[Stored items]
========
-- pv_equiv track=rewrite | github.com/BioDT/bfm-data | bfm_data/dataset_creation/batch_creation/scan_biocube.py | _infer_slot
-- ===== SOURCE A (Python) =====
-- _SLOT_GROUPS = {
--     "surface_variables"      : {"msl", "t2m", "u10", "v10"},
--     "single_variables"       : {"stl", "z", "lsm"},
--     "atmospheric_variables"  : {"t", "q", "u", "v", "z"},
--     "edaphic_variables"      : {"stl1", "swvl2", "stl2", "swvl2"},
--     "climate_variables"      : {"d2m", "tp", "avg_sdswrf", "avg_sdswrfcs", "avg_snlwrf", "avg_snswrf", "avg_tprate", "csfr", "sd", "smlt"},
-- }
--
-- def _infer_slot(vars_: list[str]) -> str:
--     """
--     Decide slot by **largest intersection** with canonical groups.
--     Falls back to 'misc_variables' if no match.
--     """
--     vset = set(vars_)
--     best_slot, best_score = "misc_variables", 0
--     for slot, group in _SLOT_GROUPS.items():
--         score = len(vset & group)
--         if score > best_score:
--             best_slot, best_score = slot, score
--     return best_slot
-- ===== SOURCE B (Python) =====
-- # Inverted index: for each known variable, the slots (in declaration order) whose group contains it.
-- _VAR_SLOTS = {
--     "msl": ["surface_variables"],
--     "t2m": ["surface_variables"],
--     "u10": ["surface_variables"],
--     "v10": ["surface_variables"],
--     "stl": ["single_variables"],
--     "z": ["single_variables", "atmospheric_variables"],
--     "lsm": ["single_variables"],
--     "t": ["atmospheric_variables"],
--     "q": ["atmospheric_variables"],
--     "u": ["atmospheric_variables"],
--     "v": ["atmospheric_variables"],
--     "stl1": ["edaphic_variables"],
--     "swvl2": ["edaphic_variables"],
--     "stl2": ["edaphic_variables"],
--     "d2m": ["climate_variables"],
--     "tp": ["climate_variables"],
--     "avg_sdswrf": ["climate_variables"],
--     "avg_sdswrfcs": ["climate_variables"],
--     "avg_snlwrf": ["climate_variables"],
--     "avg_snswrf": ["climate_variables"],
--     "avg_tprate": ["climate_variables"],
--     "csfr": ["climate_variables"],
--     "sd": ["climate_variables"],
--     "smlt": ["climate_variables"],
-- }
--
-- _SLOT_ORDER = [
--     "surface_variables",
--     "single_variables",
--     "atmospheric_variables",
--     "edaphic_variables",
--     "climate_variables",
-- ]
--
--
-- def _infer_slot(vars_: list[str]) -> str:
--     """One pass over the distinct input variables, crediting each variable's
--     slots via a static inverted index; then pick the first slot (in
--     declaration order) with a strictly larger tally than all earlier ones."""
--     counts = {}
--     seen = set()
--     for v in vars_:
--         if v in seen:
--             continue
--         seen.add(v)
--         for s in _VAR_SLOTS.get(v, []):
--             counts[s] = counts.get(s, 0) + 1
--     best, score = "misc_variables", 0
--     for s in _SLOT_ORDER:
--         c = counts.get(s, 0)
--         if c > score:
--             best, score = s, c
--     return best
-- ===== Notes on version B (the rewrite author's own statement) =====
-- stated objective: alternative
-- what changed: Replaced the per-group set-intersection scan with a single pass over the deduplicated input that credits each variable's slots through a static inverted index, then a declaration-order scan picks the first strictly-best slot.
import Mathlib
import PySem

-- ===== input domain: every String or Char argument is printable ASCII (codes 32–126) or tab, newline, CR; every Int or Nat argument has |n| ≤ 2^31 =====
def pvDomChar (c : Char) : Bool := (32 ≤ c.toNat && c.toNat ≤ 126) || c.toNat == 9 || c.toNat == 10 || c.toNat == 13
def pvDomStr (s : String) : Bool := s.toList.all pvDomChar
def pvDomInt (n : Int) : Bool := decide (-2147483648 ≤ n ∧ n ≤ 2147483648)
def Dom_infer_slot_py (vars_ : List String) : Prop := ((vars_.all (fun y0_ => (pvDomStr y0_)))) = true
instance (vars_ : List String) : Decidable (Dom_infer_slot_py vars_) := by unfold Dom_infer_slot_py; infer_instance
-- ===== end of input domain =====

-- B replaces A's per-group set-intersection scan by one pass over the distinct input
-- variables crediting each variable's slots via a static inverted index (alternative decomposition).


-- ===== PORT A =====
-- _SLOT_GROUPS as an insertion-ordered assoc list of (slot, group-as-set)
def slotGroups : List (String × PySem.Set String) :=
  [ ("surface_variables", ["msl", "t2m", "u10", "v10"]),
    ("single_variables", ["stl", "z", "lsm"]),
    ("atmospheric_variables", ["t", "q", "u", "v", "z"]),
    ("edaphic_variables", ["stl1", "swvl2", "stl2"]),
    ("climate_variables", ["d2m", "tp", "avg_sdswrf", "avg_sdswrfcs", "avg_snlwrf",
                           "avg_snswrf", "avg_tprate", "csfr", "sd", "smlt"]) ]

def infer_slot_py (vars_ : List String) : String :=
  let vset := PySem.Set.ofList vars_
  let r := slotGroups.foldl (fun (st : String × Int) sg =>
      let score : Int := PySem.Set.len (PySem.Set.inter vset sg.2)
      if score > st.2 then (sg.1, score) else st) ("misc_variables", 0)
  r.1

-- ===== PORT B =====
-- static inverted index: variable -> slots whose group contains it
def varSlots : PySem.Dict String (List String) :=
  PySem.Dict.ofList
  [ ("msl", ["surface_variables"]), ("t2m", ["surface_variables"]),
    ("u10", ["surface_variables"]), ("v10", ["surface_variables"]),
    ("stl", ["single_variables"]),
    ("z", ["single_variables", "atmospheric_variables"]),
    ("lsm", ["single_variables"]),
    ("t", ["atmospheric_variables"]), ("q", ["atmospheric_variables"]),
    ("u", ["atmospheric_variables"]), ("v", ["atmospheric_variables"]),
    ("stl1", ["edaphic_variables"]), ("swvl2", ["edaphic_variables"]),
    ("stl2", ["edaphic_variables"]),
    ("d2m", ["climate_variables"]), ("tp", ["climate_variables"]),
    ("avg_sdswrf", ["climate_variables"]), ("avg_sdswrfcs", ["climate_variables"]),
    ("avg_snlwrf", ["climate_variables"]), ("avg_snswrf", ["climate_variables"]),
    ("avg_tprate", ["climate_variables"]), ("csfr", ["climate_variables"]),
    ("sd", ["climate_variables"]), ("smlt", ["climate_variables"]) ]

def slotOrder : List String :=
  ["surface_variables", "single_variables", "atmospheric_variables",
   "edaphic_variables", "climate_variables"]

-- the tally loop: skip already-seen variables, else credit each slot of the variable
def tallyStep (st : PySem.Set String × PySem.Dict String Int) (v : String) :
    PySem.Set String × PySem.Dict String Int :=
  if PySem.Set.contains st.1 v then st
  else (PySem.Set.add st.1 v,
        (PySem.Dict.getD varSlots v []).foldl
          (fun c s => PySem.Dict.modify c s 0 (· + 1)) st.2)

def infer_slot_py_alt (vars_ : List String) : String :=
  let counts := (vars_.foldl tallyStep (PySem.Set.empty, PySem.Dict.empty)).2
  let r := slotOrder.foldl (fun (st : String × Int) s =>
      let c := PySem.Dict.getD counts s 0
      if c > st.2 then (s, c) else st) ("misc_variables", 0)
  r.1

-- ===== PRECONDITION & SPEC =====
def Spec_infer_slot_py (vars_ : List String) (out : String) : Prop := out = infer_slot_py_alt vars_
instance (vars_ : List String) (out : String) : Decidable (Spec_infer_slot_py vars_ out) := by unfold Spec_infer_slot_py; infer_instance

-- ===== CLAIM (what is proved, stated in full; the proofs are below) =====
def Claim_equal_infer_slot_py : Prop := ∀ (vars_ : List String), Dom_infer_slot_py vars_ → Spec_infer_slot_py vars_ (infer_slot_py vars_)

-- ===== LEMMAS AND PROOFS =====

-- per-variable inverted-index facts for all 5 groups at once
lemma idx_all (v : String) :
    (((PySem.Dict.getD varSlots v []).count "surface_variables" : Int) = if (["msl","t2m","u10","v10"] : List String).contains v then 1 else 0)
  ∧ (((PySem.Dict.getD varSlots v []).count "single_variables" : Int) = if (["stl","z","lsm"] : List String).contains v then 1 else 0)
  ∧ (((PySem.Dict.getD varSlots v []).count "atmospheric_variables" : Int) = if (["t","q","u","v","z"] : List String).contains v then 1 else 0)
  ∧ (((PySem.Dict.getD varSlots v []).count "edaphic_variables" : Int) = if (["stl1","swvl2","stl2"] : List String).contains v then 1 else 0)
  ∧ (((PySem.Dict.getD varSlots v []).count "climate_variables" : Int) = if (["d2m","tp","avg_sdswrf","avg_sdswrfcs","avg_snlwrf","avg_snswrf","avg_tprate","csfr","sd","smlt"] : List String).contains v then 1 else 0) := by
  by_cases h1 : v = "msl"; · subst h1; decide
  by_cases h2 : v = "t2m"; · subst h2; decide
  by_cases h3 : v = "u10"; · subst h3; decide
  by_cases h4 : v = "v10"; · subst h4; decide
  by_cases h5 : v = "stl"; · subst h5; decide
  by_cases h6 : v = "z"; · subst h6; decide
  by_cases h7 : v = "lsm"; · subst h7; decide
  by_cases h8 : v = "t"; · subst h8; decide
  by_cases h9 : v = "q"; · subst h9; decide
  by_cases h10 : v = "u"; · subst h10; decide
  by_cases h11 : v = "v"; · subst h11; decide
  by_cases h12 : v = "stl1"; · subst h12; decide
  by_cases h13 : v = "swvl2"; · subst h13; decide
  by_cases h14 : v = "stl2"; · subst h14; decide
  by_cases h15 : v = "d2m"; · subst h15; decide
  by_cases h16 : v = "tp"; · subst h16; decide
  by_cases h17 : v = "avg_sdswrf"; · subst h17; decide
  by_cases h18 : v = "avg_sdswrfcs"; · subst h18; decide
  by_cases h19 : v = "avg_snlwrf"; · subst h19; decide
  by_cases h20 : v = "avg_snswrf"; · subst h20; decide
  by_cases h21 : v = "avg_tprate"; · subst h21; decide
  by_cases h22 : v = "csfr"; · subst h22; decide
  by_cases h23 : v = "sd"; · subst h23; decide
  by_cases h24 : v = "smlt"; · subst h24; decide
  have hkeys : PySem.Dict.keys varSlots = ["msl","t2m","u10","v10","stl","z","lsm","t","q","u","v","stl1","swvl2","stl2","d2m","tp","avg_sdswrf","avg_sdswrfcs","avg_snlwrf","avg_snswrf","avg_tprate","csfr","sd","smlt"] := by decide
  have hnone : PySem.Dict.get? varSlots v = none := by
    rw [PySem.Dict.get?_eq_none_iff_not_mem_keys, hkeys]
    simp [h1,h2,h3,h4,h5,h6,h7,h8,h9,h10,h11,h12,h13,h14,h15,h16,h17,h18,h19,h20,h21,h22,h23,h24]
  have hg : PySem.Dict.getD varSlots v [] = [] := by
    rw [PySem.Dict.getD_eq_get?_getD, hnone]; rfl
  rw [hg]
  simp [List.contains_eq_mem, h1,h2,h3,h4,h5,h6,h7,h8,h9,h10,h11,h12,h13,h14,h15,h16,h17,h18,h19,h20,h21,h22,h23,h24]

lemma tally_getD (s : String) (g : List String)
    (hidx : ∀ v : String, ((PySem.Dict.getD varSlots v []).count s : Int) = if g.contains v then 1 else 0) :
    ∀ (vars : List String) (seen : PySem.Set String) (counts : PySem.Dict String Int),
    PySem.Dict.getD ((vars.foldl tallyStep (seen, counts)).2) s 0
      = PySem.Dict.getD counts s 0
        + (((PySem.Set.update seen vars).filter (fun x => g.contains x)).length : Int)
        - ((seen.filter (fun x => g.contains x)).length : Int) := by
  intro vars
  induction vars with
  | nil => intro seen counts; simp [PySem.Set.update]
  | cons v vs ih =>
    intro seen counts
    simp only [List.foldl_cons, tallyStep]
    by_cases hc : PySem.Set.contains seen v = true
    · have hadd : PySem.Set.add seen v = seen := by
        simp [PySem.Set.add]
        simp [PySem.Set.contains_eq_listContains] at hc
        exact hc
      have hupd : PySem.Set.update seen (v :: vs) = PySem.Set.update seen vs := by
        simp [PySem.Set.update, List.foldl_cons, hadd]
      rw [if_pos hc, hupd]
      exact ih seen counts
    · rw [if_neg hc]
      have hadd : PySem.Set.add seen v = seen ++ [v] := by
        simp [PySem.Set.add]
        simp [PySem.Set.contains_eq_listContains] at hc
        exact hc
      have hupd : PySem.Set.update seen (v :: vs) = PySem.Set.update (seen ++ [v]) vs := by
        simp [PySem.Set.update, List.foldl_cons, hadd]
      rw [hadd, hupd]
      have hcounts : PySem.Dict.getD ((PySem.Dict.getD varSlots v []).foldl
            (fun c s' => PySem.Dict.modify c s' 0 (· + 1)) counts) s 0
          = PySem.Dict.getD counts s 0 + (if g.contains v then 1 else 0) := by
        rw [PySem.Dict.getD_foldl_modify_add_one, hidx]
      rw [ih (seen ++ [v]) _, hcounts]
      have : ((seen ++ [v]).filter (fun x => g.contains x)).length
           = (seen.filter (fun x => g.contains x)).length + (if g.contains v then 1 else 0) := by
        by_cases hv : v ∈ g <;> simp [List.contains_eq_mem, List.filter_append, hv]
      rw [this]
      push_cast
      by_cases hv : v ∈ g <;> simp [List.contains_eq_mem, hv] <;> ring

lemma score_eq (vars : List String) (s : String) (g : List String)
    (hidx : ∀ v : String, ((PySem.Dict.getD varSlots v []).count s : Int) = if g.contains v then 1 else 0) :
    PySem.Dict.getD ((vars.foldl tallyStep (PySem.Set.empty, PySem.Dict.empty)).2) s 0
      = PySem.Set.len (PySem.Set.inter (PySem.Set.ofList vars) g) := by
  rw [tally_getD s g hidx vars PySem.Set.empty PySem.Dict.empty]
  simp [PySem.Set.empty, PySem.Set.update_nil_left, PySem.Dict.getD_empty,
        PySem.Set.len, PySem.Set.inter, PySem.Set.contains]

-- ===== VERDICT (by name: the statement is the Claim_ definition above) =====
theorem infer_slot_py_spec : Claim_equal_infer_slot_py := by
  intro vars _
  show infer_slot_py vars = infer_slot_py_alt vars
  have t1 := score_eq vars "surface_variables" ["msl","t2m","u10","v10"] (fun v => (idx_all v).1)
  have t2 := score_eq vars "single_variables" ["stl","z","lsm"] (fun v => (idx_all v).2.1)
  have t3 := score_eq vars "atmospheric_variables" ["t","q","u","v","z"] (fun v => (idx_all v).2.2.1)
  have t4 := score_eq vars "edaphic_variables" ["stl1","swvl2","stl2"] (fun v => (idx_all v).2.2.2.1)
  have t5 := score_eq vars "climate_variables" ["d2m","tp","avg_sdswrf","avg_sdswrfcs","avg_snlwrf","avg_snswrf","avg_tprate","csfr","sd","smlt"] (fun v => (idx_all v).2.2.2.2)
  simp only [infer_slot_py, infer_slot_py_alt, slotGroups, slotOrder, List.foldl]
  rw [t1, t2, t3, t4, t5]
========
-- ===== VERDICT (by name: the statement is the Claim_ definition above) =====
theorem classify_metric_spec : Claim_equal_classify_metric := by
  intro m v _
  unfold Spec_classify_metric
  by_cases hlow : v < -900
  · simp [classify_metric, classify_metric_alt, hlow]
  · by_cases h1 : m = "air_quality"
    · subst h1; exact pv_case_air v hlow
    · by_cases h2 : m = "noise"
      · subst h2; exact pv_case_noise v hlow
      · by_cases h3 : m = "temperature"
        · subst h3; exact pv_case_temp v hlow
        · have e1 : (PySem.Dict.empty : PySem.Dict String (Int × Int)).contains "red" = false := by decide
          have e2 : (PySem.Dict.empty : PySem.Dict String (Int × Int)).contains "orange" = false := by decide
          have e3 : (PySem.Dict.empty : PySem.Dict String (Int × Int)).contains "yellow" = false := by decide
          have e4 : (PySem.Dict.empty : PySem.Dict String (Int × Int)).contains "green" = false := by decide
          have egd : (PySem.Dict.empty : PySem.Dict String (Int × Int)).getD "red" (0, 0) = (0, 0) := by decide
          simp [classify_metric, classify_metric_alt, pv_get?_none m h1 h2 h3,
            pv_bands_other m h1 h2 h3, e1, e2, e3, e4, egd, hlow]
========
Of the lines above, extract only those from the line with "rw [if_neg hc]" to the line with "[v]) vs := by", both included, exactly as written.

    · rw [if_neg hc]
      have hadd : PySem.Set.add seen v = seen ++ [v] := by
        simp [PySem.Set.add]
        simp [PySem.Set.contains_eq_listContains] at hc
        exact hc
      have hupd : PySem.Set.update seen (v :: vs) = PySem.Set.update (seen ++ [v]) vs := by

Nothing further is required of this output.